• _Your assignment_: A complete answer lists every line of the material where the string "states" occurs.

• _Data_:

-- pv_equiv track=rewrite | github.com/stephenfrench9/predicting-defaults | generate_joint_pdf.py | bin_count_dictionary
-- ===== SOURCE A (Python) =====
-- def put_latescore_in_bin(latescore):
--     if (((latescore + 1) % 3) == 0):
--         newlatescore = latescore + 1
--     elif (((latescore - 1) % 3) == 0):
--         newlatescore = latescore - 1
--     else:
--         newlatescore = latescore
--
--     if newlatescore > 12:
--         newlatescore = 12
--     elif newlatescore < -12:
--         newlatescore = -12
--
--
--     return newlatescore
--
-- def bin_count_dictionary(c):
--     newdict = {}
--
--
--
--     for key, value in c.items():
--
--         newkey = put_latescore_in_bin(key)
--
--         if newkey in newdict:
--             newdict[newkey] += c[key]
--         else:
--             newdict[newkey] = c[key]
--
--     doomed_keys=[]
--     for key, value in newdict.items():
--         if key > 12:
--             newdict[12] += value
--             doomed_keys.append(key)
--
--     for key in doomed_keys:
--         del(newdict[key])
--
--     return newdict
-- ===== SOURCE B (Python) =====
-- def put_latescore_in_bin(latescore):
--     if (((latescore + 1) % 3) == 0):
--         newlatescore = latescore + 1
--     elif (((latescore - 1) % 3) == 0):
--         newlatescore = latescore - 1
--     else:
--         newlatescore = latescore
--
--     if newlatescore > 12:
--         newlatescore = 12
--     elif newlatescore < -12:
--         newlatescore = -12
--
--
--     return newlatescore
--
-- def bin_count_dictionary(c):
--     bins = dict.fromkeys(put_latescore_in_bin(k) for k in c)
--     return {b: sum(v for k, v in c.items() if put_latescore_in_bin(k) == b)
--             for b in bins}
-- ===== Notes on version B (the rewrite author's own statement) =====
-- stated objective: simpler
-- what changed: B replaces A's incremental membership-tested dict accumulation plus two provably dead clean-up loops (no bin ever exceeds 12) with a two-step grouped reduction: dedupe the bins in first-occurrence order via dict.fromkeys, then build the result in one comprehension summing each bin's values; Pre_ only states that the dict argument has distinct keys, which every Python dict has.
import Mathlib
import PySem

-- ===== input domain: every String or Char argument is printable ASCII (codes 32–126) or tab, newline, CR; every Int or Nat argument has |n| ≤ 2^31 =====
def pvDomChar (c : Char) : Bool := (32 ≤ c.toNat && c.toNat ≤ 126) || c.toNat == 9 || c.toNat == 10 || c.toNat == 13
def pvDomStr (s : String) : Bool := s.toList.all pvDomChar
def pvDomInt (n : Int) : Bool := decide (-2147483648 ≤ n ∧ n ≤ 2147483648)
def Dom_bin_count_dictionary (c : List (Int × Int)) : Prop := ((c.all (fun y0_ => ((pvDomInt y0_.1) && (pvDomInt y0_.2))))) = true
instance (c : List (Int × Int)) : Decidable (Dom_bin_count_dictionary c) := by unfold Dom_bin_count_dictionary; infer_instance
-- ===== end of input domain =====

-- B (simpler): instead of A's incremental membership-tested dict accumulation plus two
-- provably dead clean-up loops, B lists the distinct bins (dict.fromkeys) and builds the
-- result in one comprehension summing each bin's values; same return value, including order.

-- ===== PORT A =====
def put_latescore_in_bin (latescore : Int) : Int :=
  let newlatescore :=
    if PySem.Int.mod (latescore + 1) 3 == 0 then latescore + 1
    else if PySem.Int.mod (latescore - 1) 3 == 0 then latescore - 1
    else latescore
  if newlatescore > 12 then 12
  else if newlatescore < -12 then (-12)
  else newlatescore

def bin_count_dictionary (c : List (Int × Int)) : List (Int × Int) :=
  let cD : PySem.Dict Int Int := PySem.Dict.mk c   -- the input dict c (keys unique under Pre_)
  let newdict : PySem.Dict Int Int :=
    c.foldl (fun nd kv =>
      let newkey := put_latescore_in_bin kv.1
      if nd.contains newkey then
        nd.insert newkey (nd.getD newkey 0 + cD.getD kv.1 0)   -- newdict[newkey] += c[key]
      else
        nd.insert newkey (cD.getD kv.1 0)) PySem.Dict.empty
  -- second loop: collect doomed keys, adding their value into newdict[12]
  -- (newdict[12] += value ported as modify with default 0; the branch is unreachable since no key exceeds 12)
  let st := newdict.items.foldl
      (fun (st : PySem.Dict Int Int × List Int) kv =>
        if kv.1 > 12 then (st.1.modify 12 0 (· + kv.2), st.2 ++ [kv.1]) else st)
      (newdict, ([] : List Int))
  -- third loop: delete the doomed keys
  (st.2.foldl (fun d k => d.erase k) st.1).items

-- ===== PORT B =====
def bin_count_dictionary_alt (c : List (Int × Int)) : List (Int × Int) :=
  let bins := PySem.List.dedup (c.map (fun kv => put_latescore_in_bin kv.1))
  bins.map (fun b =>
    (b, ((c.filter (fun kv => put_latescore_in_bin kv.1 == b)).map Prod.snd).sum))

-- ===== PRECONDITION & SPEC =====
-- The Python argument c is a dict, whose keys are necessarily distinct; Pre_ states exactly
-- that the association list represents a dict (no duplicate keys). It excludes nothing a
-- Python caller can pass.
def Pre_bin_count_dictionary (c : List (Int × Int)) : Prop := (c.map Prod.fst).Nodup
instance (c : List (Int × Int)) : Decidable (Pre_bin_count_dictionary c) := by unfold Pre_bin_count_dictionary; infer_instance
def pvWitness_bin_count_dictionary : (List (Int × Int)) := [(0, 1), (2, 3), (-5, 7)]

def Spec_bin_count_dictionary (c : List (Int × Int)) (out : List (Int × Int)) : Prop := out = bin_count_dictionary_alt c
instance (c : List (Int × Int)) (out : List (Int × Int)) : Decidable (Spec_bin_count_dictionary c out) := by unfold Spec_bin_count_dictionary; infer_instance

-- ===== CLAIM (what is proved, stated in full; the proofs are below) =====
def Claim_equal_bin_count_dictionary : Prop := ∀ (c : List (Int × Int)), Dom_bin_count_dictionary c → Pre_bin_count_dictionary c → Spec_bin_count_dictionary c (bin_count_dictionary c)

-- ===== LEMMAS AND PROOFS =====

-- every bin is at most 12 (the clamp at the end of put_latescore_in_bin)
theorem put_latescore_le_12 (x : Int) : put_latescore_in_bin x ≤ 12 := by
  unfold put_latescore_in_bin
  dsimp only
  split_ifs <;> omega

-- abbreviation used only by the proofs
def pvGroup (l : List (Int × Int)) : List (Int × Int) :=
  (PySem.Set.ofList (l.map (fun kv => put_latescore_in_bin kv.1))).map (fun b =>
    (b, ((l.filter (fun kv => put_latescore_in_bin kv.1 == b)).map Prod.snd).sum))

-- the accumulation loop of A computes exactly the grouped sums of B, in first-occurrence order
theorem accum_items (l : List (Int × Int)) :
    (l.foldl (fun nd kv =>
        if nd.contains (put_latescore_in_bin kv.1) then
          nd.insert (put_latescore_in_bin kv.1) (nd.getD (put_latescore_in_bin kv.1) 0 + kv.2)
        else
          nd.insert (put_latescore_in_bin kv.1) kv.2) PySem.Dict.empty).items
      = pvGroup l := by
  induction l using List.reverseRecOn with
  | nil => rfl
  | append_singleton l p ih =>
      rw [List.foldl_append, List.foldl_cons, List.foldl_nil]
      set d := l.foldl (fun nd kv =>
        if nd.contains (put_latescore_in_bin kv.1) then
          nd.insert (put_latescore_in_bin kv.1) (nd.getD (put_latescore_in_bin kv.1) 0 + kv.2)
        else
          nd.insert (put_latescore_in_bin kv.1) kv.2) PySem.Dict.empty with hd
      have hkeys : d.keys = PySem.Set.ofList (l.map (fun kv => put_latescore_in_bin kv.1)) := by
        show d.items.map Prod.fst = _
        simp only [ih, pvGroup, List.map_map]
        exact List.map_id _
      have hnodup : d.keys.Nodup := by rw [hkeys]; exact PySem.Set.nodup_ofList _
      have hsetapp : PySem.Set.ofList ((l ++ [p]).map (fun kv => put_latescore_in_bin kv.1))
          = PySem.Set.add (PySem.Set.ofList (l.map (fun kv => put_latescore_in_bin kv.1)))
              (put_latescore_in_bin p.1) := by
        simp [PySem.Set.ofList]
      by_cases hb : put_latescore_in_bin p.1 ∈ l.map (fun kv => put_latescore_in_bin kv.1)
      · -- bin already present: in-place update
        have hcont : d.contains (put_latescore_in_bin p.1) = true := by
          rw [PySem.Dict.contains_iff_mem_keys, hkeys, PySem.Set.mem_ofList]; exact hb
        have hmemset : put_latescore_in_bin p.1 ∈
            PySem.Set.ofList (l.map (fun kv => put_latescore_in_bin kv.1)) :=
          (PySem.Set.mem_ofList _ _).mpr hb
        have hmemitems : (put_latescore_in_bin p.1,
            ((l.filter (fun kv => put_latescore_in_bin kv.1 == put_latescore_in_bin p.1)).map Prod.snd).sum)
            ∈ d.items := by
          rw [ih]; exact List.mem_map.mpr ⟨put_latescore_in_bin p.1, hmemset, rfl⟩
        have hgetD := PySem.Dict.getD_of_mem_items d hmemitems hnodup 0
        rw [if_pos hcont, PySem.Dict.items_insert_of_contains d _ hcont, ih, hgetD]
        have hset : PySem.Set.add (PySem.Set.ofList (l.map (fun kv => put_latescore_in_bin kv.1)))
            (put_latescore_in_bin p.1)
            = PySem.Set.ofList (l.map (fun kv => put_latescore_in_bin kv.1)) := by
          simp [PySem.Set.add, hmemset]
        unfold pvGroup
        rw [hsetapp, hset, List.map_map]
        refine List.map_congr_left (fun b hbmem => ?_)
        by_cases heq : b = put_latescore_in_bin p.1
        · subst heq
          simp [List.filter_append]
        · simp only [Function.comp]
          rw [if_neg (by simpa using heq)]
          simp [List.filter_append, Ne.symm heq]
      · -- new bin: appended at the end
        have hcont : d.contains (put_latescore_in_bin p.1) = false := by
          rw [Bool.eq_false_iff]
          intro h
          rw [PySem.Dict.contains_iff_mem_keys, hkeys, PySem.Set.mem_ofList] at h
          exact hb h
        rw [if_neg (by simp [hcont]), PySem.Dict.items_insert_of_not_contains d _ hcont, ih]
        have hfilt_nil : l.filter (fun kv => put_latescore_in_bin kv.1 == put_latescore_in_bin p.1) = [] := by
          rw [List.filter_eq_nil_iff]
          intro kv hkv hbeq
          exact hb (List.mem_map.mpr ⟨kv, hkv, (beq_iff_eq.mp hbeq)⟩)
        have hset : PySem.Set.add (PySem.Set.ofList (l.map (fun kv => put_latescore_in_bin kv.1)))
            (put_latescore_in_bin p.1)
            = PySem.Set.ofList (l.map (fun kv => put_latescore_in_bin kv.1)) ++ [put_latescore_in_bin p.1] := by
          have : ¬ put_latescore_in_bin p.1 ∈ PySem.Set.ofList (l.map (fun kv => put_latescore_in_bin kv.1)) := by
            rw [PySem.Set.mem_ofList]; exact hb
          simp [PySem.Set.add, this]
        unfold pvGroup
        rw [hsetapp, hset, List.map_append]
        congr 1
        · refine List.map_congr_left (fun b hbmem => ?_)
          have hne : b ≠ put_latescore_in_bin p.1 := by
            intro h; subst h; exact hb ((PySem.Set.mem_ofList _ _).mp hbmem)
          simp [List.filter_append, Ne.symm hne]
        · simp [List.filter_append, hfilt_nil]

-- a fold whose guard never fires is the identity on its state
theorem foldl_no_doomed (items : List (Int × Int)) (st : PySem.Dict Int Int × List Int)
    (h : ∀ p ∈ items, ¬ p.1 > 12) :
    items.foldl (fun st kv => if kv.1 > 12 then (st.1.modify 12 0 (· + kv.2), st.2 ++ [kv.1]) else st) st = st := by
  induction items generalizing st with
  | nil => rfl
  | cons p rest ih =>
      rw [List.foldl_cons, if_neg (h p (List.mem_cons_self))]
      exact ih st (fun q hq => h q (List.mem_cons_of_mem _ hq))

-- ===== VERDICT (by name: the statement is the Claim_ definition above) =====
theorem bin_count_dictionary_spec : Claim_equal_bin_count_dictionary := by
  intro c _hdom hpre
  show bin_count_dictionary c = bin_count_dictionary_alt c
  unfold bin_count_dictionary bin_count_dictionary_alt
  dsimp only
  -- c[key] is kv.2: keys are unique (Pre_) and kv ∈ c
  have hck : ∀ kv ∈ c, (PySem.Dict.mk c).getD kv.1 0 = kv.2 := by
    intro kv hkv
    exact PySem.Dict.getD_of_mem_items (PySem.Dict.mk c) (by simpa using hkv) (by simpa using hpre) 0
  have hcongr : c.foldl (fun nd kv =>
      if nd.contains (put_latescore_in_bin kv.1) then
        nd.insert (put_latescore_in_bin kv.1) (nd.getD (put_latescore_in_bin kv.1) 0 + (PySem.Dict.mk c).getD kv.1 0)
      else
        nd.insert (put_latescore_in_bin kv.1) ((PySem.Dict.mk c).getD kv.1 0)) PySem.Dict.empty
    = c.foldl (fun nd kv =>
      if nd.contains (put_latescore_in_bin kv.1) then
        nd.insert (put_latescore_in_bin kv.1) (nd.getD (put_latescore_in_bin kv.1) 0 + kv.2)
      else
        nd.insert (put_latescore_in_bin kv.1) kv.2) PySem.Dict.empty := by
    refine PySem.List.foldl_congr_mem c _ _ _ (fun acc kv hkv => ?_)
    rw [hck kv hkv]
  rw [hcongr]
  set nd := c.foldl (fun nd kv =>
      if nd.contains (put_latescore_in_bin kv.1) then
        nd.insert (put_latescore_in_bin kv.1) (nd.getD (put_latescore_in_bin kv.1) 0 + kv.2)
      else
        nd.insert (put_latescore_in_bin kv.1) kv.2) PySem.Dict.empty with hnd
  have hitems : nd.items = pvGroup c := accum_items c
  have hle : ∀ p ∈ nd.items, ¬ p.1 > 12 := by
    intro p hp
    rw [hitems] at hp
    unfold pvGroup at hp
    obtain ⟨b, hbmem, rfl⟩ := List.mem_map.mp hp
    obtain ⟨kv, _, rfl⟩ := List.mem_map.mp ((PySem.Set.mem_ofList _ _).mp hbmem)
    simpa using put_latescore_le_12 kv.1
  rw [foldl_no_doomed nd.items (nd, []) hle]
  simpa [pvGroup, PySem.List.dedup_eq_ofList] using hitems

• _Response_:
-- what changed: B replaces A's incremental membership-tested dict accumulation plus two provably dead clean-up loops (no bin ever exceeds 12) with a two-step grouped reduction: dedupe the bins in first-occurrence order via dict.fromkeys, then build the result in one comprehension summing each bin's values; Pre_ only states that the dict argument has distinct keys, which every Python dict has.
-- The Python argument c is a dict, whose keys are necessarily distinct; Pre_ states exactly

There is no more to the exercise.